## Task details
Return the data below exactly, but only from the line containing "unfold Spec_bon bon bon_alt" through the line containing "stepF l s k := by", with both of those lines included.

## Data for analysis
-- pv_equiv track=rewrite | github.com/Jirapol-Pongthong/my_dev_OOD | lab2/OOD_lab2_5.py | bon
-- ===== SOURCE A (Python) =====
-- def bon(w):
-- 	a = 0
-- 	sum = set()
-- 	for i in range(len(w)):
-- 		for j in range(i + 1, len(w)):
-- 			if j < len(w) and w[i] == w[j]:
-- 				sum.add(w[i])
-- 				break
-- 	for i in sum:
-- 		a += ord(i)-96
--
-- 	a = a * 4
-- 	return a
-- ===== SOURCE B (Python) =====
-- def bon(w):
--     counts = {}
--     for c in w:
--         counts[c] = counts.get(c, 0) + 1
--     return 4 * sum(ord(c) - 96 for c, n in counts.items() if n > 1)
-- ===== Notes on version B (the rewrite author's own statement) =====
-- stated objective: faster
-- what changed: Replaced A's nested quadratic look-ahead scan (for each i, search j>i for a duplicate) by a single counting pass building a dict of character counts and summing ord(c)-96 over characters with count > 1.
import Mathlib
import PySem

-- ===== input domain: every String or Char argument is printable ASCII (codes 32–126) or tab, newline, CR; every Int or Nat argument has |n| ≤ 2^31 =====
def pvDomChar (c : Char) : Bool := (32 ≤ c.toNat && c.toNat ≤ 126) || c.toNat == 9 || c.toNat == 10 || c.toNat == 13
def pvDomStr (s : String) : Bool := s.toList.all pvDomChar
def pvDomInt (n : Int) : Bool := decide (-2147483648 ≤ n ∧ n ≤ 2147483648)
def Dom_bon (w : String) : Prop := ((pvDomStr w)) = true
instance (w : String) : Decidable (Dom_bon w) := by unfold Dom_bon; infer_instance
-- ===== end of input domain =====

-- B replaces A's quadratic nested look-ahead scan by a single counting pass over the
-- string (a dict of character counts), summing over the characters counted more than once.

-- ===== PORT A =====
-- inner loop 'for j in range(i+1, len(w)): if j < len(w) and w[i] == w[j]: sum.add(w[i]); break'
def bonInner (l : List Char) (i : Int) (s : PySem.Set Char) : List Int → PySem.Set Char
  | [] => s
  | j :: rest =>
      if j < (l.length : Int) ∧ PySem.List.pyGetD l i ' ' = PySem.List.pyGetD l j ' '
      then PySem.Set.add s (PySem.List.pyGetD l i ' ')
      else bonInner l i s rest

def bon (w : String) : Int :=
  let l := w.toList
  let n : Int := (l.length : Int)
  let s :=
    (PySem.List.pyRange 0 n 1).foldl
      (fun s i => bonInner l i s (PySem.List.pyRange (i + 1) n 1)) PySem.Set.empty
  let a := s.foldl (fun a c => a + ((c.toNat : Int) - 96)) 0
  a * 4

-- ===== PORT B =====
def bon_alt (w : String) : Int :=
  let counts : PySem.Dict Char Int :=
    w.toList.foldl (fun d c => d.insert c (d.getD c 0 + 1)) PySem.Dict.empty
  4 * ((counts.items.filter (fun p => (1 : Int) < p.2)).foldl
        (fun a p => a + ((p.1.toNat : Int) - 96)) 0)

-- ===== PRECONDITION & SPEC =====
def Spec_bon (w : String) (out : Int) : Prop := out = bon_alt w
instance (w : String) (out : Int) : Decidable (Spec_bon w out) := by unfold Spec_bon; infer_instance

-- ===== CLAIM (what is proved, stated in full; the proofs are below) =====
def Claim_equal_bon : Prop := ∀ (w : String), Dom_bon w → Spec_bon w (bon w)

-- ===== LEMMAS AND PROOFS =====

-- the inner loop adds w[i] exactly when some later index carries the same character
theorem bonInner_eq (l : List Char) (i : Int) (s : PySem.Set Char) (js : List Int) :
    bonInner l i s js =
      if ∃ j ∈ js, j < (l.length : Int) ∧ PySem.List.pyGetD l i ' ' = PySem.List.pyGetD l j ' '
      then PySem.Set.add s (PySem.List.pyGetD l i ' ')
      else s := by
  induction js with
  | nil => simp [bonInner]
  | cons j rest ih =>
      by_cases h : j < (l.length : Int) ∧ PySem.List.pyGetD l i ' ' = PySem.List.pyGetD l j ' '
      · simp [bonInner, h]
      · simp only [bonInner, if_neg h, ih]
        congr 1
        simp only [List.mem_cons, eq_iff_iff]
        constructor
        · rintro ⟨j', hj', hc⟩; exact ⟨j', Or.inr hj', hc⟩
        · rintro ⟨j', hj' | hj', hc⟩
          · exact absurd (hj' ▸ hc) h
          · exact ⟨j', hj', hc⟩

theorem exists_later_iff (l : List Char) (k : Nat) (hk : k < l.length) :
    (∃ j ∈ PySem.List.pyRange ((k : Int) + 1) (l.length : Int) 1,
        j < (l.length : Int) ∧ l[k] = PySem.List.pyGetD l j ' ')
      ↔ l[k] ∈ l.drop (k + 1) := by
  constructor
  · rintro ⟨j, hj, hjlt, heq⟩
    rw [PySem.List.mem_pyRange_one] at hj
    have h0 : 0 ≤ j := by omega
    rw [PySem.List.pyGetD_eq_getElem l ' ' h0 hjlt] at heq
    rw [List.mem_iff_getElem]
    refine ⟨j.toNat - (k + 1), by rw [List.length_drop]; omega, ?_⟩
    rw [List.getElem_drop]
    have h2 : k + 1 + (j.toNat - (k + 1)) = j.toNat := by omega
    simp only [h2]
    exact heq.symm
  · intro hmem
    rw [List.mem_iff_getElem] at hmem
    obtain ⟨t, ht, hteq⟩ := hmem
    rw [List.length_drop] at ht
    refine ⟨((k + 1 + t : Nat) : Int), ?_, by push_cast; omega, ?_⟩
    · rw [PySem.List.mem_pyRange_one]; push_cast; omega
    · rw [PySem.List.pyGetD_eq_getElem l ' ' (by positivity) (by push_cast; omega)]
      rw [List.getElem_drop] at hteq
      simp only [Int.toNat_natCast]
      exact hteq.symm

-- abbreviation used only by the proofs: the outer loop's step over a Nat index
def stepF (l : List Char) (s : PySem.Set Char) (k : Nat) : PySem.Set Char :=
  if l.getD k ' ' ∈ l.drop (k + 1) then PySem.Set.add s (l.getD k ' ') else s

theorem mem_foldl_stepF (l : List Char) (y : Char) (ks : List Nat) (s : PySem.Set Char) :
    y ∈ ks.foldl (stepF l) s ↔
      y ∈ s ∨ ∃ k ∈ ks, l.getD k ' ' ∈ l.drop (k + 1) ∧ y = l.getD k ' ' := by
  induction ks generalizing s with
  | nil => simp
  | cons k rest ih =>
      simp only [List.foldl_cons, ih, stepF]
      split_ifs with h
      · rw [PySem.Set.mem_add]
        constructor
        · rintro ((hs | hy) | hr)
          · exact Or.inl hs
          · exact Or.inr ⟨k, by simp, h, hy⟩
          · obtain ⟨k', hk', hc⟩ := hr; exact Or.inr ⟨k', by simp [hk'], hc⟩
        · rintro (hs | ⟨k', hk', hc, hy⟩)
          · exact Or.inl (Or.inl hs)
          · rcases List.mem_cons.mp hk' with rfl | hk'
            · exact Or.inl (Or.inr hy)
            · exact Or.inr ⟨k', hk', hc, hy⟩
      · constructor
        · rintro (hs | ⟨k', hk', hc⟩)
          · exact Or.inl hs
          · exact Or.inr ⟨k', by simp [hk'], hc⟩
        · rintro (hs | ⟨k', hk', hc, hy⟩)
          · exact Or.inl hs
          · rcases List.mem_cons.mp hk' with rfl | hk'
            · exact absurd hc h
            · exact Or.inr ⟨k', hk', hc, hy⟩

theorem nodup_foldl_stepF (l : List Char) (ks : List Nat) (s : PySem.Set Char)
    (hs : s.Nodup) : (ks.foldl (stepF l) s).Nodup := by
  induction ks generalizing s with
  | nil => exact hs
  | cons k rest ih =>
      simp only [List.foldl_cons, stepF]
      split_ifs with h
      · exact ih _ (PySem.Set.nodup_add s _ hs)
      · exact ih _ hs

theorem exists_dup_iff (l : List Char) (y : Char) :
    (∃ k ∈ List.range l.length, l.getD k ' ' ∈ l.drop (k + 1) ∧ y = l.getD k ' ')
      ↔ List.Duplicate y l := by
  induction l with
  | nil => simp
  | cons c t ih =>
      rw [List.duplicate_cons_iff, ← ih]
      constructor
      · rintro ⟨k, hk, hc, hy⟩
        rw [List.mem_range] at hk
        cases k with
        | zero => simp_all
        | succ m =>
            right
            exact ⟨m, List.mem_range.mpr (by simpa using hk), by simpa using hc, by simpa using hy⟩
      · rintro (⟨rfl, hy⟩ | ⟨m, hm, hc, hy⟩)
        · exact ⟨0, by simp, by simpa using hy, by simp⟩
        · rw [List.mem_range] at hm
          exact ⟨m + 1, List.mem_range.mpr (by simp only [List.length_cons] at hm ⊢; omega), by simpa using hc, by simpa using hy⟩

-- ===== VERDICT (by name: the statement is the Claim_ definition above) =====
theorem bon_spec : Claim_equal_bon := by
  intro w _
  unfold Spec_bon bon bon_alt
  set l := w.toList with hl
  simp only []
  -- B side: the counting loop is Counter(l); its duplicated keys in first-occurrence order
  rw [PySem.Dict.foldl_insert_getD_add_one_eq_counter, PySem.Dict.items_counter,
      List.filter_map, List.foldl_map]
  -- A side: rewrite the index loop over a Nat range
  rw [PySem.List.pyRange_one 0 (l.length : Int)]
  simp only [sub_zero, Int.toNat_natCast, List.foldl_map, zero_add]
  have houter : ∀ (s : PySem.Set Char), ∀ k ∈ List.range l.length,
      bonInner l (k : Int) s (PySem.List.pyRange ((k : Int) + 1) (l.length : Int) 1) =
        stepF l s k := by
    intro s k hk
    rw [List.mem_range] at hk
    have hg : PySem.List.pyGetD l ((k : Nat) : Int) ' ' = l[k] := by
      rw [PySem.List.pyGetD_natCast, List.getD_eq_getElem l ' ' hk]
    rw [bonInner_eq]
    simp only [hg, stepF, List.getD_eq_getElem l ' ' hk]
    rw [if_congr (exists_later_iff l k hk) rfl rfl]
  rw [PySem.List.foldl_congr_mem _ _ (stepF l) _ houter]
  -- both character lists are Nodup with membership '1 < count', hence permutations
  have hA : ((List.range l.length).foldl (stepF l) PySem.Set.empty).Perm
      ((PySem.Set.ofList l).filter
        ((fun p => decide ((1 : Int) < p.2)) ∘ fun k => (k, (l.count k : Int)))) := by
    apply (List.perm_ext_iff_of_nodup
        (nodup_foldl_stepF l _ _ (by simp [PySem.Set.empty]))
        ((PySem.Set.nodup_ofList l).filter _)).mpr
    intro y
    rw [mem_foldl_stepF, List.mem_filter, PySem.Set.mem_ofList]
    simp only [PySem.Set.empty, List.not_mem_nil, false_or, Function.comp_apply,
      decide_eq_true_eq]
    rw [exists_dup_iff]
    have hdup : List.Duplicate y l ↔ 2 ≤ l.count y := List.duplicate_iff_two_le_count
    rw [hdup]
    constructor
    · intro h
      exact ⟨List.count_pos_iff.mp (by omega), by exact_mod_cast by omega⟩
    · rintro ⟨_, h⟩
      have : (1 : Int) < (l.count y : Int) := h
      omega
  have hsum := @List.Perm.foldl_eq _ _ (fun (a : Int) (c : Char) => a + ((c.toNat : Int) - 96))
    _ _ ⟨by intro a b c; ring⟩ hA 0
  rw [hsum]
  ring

## Solution to the problem
  unfold Spec_bon bon bon_alt
  set l := w.toList with hl
  simp only []
  -- B side: the counting loop is Counter(l); its duplicated keys in first-occurrence order
  rw [PySem.Dict.foldl_insert_getD_add_one_eq_counter, PySem.Dict.items_counter,
      List.filter_map, List.foldl_map]
  -- A side: rewrite the index loop over a Nat range
  rw [PySem.List.pyRange_one 0 (l.length : Int)]
  simp only [sub_zero, Int.toNat_natCast, List.foldl_map, zero_add]
  have houter : ∀ (s : PySem.Set Char), ∀ k ∈ List.range l.length,
      bonInner l (k : Int) s (PySem.List.pyRange ((k : Int) + 1) (l.length : Int) 1) =
        stepF l s k := by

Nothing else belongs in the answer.